Your objective: Out of the data below, copy every line with the string "keyed".

Excerpted data:

[Start of section]

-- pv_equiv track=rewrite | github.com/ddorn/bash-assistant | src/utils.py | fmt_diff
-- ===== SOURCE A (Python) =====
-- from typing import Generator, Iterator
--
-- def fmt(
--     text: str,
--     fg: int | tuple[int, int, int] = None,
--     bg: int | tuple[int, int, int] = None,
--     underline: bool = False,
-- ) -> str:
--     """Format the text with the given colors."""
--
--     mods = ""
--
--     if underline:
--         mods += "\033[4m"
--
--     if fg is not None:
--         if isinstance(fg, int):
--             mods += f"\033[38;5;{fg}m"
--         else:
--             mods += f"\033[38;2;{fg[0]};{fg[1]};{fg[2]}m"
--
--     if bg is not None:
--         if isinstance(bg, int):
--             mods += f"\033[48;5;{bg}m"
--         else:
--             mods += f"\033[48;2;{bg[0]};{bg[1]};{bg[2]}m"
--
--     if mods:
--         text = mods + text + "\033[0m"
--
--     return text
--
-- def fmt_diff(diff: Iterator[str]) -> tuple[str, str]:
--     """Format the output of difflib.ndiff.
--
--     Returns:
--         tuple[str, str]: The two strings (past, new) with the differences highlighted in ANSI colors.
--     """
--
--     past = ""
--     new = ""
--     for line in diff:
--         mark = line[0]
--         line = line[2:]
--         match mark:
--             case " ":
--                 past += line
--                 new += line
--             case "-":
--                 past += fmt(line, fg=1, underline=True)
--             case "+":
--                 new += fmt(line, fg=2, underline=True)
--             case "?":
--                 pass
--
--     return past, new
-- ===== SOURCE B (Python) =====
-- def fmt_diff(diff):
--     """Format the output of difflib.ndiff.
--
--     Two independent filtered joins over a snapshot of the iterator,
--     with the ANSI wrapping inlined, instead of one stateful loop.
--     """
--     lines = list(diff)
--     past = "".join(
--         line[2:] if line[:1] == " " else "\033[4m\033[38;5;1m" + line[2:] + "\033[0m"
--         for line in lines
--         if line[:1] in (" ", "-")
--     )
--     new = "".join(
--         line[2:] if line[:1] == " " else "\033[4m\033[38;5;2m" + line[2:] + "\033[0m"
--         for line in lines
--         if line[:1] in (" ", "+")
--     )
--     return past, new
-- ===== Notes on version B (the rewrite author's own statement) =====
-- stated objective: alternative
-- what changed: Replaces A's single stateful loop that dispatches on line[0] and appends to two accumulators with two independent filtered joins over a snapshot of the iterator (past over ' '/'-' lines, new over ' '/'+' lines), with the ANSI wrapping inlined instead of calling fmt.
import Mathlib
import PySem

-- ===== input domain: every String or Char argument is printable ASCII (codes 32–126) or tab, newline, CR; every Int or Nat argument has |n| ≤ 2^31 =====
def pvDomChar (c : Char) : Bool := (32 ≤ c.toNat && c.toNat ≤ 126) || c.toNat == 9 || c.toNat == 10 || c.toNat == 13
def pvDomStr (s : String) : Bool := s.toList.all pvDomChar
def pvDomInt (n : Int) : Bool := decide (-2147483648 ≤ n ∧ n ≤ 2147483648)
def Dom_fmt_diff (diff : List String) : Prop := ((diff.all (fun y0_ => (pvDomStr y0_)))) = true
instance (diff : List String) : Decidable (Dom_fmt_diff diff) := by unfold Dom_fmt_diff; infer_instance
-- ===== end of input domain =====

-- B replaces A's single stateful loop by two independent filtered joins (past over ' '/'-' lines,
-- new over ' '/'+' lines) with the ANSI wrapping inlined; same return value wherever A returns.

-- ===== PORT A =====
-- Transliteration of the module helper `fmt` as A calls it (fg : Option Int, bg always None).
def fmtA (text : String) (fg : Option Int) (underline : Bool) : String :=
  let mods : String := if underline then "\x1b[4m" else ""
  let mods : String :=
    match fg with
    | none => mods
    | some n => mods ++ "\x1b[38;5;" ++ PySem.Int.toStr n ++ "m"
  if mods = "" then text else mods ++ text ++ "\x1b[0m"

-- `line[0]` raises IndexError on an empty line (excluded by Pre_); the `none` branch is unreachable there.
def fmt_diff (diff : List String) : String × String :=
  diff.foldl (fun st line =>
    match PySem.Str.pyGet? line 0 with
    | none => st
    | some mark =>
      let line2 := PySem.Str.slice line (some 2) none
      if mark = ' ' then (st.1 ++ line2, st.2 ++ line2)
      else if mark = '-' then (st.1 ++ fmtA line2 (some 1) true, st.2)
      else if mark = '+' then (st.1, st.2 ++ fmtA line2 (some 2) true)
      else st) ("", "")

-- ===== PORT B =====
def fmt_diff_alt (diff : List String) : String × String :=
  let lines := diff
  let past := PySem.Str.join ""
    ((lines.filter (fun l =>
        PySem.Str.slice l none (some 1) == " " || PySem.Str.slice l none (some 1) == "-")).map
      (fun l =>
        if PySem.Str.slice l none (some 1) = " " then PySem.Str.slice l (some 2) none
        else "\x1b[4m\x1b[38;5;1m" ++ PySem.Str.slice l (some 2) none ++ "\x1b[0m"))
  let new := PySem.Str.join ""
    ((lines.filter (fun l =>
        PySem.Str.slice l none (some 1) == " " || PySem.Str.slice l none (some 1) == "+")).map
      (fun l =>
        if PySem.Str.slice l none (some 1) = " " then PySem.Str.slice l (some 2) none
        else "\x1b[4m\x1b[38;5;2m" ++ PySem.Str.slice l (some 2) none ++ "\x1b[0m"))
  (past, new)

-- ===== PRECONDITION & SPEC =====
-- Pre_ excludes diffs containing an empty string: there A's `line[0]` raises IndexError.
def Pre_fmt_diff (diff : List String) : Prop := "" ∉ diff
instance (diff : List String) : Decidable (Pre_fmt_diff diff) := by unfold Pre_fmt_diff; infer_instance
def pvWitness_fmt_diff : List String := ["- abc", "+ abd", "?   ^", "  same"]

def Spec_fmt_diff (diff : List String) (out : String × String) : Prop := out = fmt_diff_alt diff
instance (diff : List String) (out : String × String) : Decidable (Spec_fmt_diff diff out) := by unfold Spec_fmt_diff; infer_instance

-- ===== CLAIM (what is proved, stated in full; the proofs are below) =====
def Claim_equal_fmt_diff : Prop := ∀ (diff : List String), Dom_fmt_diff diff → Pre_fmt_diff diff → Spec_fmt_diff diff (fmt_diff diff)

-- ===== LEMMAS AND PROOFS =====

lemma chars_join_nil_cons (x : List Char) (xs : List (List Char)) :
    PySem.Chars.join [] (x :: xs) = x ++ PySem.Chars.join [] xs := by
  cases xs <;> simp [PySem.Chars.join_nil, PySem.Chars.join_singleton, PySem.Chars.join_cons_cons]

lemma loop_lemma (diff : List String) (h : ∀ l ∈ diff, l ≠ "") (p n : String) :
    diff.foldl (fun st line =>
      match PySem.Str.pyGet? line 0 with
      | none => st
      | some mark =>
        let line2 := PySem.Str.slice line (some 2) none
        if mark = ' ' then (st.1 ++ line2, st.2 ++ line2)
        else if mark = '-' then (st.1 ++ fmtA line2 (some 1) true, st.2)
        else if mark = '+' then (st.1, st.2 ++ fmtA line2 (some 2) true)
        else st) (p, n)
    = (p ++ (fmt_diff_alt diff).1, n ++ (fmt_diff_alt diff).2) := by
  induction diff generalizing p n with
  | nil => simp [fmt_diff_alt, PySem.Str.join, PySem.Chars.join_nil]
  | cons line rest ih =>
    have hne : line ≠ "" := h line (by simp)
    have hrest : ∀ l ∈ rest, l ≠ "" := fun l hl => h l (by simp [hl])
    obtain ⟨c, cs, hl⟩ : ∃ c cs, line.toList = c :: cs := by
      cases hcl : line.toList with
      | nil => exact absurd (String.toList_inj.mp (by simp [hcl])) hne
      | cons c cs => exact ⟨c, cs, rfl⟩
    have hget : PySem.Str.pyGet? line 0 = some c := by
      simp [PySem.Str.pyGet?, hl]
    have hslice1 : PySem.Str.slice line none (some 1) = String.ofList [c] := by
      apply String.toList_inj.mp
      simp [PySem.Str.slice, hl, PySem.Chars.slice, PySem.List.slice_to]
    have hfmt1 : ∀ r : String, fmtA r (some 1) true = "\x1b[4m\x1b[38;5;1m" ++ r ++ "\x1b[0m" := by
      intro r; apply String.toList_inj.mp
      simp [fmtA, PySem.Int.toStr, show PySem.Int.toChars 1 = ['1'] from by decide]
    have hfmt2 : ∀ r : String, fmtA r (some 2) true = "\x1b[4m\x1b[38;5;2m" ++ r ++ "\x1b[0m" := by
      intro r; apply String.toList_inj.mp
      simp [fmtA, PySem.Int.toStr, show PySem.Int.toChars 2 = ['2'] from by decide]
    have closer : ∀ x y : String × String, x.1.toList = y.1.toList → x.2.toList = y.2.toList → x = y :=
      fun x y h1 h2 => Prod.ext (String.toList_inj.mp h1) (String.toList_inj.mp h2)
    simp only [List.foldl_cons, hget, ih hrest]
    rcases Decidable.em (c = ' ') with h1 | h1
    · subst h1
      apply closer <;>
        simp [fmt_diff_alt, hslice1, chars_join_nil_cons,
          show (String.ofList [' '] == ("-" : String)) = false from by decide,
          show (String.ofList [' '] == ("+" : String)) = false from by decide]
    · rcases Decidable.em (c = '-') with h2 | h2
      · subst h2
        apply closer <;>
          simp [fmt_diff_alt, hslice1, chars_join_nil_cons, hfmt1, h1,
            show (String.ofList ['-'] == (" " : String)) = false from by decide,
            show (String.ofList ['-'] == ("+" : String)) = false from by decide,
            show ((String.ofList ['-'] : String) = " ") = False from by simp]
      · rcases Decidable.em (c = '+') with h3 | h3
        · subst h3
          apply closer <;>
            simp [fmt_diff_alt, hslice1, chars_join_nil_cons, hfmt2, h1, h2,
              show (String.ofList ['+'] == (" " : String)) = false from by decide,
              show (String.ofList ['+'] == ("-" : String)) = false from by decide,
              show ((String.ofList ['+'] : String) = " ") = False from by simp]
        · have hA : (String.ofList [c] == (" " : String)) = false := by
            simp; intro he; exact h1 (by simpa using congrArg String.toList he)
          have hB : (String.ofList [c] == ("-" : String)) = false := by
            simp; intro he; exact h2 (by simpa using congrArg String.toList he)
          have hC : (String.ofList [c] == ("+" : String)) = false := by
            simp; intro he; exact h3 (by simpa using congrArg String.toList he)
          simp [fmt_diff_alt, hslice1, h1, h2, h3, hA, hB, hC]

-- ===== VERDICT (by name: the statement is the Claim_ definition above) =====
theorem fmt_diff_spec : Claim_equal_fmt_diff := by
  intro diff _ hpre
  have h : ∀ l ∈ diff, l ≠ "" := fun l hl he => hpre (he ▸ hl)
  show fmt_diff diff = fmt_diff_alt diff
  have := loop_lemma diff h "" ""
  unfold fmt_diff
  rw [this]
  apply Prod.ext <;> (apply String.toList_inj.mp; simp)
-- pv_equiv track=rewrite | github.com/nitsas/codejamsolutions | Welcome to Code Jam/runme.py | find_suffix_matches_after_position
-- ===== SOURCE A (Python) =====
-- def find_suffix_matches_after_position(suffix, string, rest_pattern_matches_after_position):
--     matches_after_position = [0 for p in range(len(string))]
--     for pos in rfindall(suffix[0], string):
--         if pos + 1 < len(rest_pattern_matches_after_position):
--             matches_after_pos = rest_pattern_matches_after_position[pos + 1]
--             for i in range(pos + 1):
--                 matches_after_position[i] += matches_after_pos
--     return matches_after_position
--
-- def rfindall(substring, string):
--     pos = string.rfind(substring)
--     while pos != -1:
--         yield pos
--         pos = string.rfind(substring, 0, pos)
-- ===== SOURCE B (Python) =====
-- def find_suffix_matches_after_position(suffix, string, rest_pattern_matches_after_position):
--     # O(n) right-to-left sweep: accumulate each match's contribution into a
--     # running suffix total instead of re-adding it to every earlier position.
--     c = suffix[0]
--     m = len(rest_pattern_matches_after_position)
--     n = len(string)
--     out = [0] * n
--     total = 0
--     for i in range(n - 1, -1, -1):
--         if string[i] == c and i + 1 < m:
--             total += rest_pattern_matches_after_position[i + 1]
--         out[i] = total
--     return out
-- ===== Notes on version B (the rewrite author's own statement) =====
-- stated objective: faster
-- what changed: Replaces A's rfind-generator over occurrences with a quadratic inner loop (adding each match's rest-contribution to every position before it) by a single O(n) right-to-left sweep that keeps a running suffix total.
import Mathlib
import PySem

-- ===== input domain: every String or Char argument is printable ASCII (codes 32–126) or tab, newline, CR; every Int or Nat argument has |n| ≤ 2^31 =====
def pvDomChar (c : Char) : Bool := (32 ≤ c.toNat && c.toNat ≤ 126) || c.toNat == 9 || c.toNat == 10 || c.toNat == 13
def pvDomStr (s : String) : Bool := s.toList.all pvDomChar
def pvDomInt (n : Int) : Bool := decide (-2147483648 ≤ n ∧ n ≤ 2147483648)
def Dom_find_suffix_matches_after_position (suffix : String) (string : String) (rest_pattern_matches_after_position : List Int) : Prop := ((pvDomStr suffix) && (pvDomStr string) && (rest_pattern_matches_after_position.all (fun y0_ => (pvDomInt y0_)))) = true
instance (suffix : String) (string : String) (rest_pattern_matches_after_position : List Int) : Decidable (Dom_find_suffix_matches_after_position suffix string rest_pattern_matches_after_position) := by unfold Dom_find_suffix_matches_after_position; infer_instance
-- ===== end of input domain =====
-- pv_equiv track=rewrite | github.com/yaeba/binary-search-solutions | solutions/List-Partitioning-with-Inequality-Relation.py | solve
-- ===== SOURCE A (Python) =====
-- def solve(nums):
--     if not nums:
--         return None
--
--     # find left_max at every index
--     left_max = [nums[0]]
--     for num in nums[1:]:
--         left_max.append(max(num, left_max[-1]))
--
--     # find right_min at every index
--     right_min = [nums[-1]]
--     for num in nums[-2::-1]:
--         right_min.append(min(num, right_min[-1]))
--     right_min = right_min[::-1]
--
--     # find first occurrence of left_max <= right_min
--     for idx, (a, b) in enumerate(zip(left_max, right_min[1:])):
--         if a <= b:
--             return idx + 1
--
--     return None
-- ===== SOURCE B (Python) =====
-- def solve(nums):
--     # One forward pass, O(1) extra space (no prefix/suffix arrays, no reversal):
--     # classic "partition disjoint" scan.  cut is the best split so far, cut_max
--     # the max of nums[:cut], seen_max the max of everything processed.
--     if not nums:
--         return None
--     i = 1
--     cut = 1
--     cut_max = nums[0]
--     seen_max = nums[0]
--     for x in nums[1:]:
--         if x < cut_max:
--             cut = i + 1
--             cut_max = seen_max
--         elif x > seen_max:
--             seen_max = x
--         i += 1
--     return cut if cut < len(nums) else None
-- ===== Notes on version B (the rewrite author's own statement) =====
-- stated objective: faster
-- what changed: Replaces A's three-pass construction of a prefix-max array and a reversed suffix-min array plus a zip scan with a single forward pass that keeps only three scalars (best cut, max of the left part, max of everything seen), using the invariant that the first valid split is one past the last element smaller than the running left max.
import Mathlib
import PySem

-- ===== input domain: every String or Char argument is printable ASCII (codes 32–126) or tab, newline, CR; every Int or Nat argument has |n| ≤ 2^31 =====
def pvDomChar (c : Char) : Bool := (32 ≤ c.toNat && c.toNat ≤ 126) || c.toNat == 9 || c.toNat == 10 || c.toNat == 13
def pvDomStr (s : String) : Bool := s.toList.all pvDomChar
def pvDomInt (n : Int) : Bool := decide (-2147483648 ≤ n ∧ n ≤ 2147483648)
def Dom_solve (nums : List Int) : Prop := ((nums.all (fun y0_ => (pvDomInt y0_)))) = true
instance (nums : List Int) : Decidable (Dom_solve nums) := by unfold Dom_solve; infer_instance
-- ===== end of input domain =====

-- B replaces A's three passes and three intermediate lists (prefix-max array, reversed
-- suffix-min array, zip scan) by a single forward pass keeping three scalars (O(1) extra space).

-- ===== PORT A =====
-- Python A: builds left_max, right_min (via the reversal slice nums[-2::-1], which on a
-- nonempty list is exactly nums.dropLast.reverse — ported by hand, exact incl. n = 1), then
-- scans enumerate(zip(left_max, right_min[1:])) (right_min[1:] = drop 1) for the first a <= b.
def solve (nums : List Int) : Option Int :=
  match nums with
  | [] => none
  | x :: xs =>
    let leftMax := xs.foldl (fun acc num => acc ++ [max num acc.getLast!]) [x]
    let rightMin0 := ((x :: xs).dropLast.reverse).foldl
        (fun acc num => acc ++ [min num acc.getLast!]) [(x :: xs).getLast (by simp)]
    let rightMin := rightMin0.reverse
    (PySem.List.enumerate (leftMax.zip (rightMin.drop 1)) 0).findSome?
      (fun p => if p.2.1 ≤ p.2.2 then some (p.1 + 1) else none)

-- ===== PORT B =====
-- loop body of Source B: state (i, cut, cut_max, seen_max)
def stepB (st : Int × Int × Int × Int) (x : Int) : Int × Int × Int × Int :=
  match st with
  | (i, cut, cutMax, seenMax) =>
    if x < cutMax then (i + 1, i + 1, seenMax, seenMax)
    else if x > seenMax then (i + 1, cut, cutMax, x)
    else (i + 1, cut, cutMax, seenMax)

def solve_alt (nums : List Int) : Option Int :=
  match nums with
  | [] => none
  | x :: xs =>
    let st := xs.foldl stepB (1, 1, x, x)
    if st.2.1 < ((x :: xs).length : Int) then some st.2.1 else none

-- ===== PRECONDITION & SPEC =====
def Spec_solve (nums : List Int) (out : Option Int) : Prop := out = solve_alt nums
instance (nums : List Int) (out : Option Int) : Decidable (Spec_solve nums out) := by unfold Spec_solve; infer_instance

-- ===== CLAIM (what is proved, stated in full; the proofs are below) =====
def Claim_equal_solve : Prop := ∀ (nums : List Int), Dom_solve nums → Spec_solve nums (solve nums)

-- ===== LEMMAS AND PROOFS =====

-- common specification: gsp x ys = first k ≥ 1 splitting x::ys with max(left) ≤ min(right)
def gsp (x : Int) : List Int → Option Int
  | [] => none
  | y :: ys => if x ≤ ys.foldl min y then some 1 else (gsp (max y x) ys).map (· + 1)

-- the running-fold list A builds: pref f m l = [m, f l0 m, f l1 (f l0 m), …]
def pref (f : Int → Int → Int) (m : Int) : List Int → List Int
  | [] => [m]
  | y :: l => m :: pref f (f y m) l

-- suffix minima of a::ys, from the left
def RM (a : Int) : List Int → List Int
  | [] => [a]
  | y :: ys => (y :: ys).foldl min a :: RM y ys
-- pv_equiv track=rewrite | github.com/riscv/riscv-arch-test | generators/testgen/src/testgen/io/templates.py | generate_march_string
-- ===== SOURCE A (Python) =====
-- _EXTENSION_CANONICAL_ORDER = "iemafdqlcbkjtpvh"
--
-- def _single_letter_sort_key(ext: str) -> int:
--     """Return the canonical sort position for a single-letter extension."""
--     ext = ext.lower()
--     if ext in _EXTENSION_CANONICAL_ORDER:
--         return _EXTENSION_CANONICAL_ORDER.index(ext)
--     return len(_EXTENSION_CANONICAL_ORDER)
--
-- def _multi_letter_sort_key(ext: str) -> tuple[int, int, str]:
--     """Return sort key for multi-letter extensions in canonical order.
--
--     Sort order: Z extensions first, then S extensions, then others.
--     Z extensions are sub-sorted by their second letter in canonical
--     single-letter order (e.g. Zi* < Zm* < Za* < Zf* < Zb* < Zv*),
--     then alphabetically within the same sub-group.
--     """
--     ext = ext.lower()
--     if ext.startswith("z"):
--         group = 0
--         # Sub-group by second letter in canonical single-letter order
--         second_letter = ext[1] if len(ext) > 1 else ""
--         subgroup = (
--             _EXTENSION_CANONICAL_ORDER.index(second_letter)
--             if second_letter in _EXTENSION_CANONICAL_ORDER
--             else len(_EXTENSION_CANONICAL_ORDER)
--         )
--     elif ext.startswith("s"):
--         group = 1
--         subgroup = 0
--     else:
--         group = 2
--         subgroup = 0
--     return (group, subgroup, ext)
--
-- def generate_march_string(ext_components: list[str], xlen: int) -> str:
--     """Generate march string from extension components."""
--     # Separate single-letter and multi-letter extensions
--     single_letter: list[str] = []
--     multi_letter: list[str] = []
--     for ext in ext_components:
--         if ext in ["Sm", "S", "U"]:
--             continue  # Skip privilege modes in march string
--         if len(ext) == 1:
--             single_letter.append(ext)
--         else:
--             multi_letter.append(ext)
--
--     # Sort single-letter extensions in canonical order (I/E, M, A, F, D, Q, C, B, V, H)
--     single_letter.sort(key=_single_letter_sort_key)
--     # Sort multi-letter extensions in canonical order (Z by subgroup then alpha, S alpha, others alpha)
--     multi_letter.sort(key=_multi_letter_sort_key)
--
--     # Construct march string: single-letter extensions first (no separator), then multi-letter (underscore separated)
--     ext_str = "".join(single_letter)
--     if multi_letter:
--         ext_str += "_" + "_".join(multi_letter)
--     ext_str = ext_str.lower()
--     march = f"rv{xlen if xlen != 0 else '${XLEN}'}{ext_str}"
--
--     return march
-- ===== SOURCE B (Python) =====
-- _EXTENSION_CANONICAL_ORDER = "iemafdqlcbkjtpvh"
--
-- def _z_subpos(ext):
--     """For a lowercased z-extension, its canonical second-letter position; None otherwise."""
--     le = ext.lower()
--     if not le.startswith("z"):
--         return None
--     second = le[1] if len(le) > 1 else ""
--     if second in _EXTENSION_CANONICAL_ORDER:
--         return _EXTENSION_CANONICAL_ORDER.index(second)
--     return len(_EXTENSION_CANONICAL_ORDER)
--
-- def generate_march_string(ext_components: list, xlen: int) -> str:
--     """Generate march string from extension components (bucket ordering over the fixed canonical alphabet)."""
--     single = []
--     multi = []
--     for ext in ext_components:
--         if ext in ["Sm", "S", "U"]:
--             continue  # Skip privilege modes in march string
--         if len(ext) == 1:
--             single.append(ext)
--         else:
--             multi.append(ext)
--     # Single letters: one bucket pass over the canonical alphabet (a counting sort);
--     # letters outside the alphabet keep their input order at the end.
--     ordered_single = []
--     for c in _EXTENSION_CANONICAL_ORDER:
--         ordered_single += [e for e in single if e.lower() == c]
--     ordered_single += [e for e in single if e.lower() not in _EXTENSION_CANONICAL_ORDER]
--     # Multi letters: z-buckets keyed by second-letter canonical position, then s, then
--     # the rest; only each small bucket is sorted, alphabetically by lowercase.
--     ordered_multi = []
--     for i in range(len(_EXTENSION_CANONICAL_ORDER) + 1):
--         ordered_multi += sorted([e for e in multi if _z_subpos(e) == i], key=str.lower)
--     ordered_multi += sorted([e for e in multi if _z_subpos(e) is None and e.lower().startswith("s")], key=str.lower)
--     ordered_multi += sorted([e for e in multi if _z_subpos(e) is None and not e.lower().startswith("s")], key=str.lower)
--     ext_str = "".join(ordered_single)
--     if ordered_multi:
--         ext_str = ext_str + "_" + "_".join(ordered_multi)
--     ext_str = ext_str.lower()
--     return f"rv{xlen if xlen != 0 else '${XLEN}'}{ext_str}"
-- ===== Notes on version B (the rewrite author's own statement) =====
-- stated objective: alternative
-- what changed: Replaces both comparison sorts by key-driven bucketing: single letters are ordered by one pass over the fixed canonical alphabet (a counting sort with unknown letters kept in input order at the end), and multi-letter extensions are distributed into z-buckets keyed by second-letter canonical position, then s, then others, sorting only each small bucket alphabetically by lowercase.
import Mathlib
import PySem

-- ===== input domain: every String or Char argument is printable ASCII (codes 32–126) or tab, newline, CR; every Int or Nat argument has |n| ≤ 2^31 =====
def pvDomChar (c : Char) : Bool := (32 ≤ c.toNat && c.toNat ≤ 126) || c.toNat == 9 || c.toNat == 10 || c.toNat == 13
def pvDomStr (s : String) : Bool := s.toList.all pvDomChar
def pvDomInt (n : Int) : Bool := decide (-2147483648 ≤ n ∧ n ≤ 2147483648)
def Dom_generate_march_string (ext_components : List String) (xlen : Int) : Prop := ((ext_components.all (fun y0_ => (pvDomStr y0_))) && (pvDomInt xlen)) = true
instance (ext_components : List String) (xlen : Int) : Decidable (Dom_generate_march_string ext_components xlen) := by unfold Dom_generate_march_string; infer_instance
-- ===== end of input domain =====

[End of section]

Exercise answer:
--     # Multi letters: z-buckets keyed by second-letter canonical position, then s, then
-- what changed: Replaces both comparison sorts by key-driven bucketing: single letters are ordered by one pass over the fixed canonical alphabet (a counting sort with unknown letters kept in input order at the end), and multi-letter extensions are distributed into z-buckets keyed by second-letter canonical position, then s, then others, sorting only each small bucket alphabetically by lowercase.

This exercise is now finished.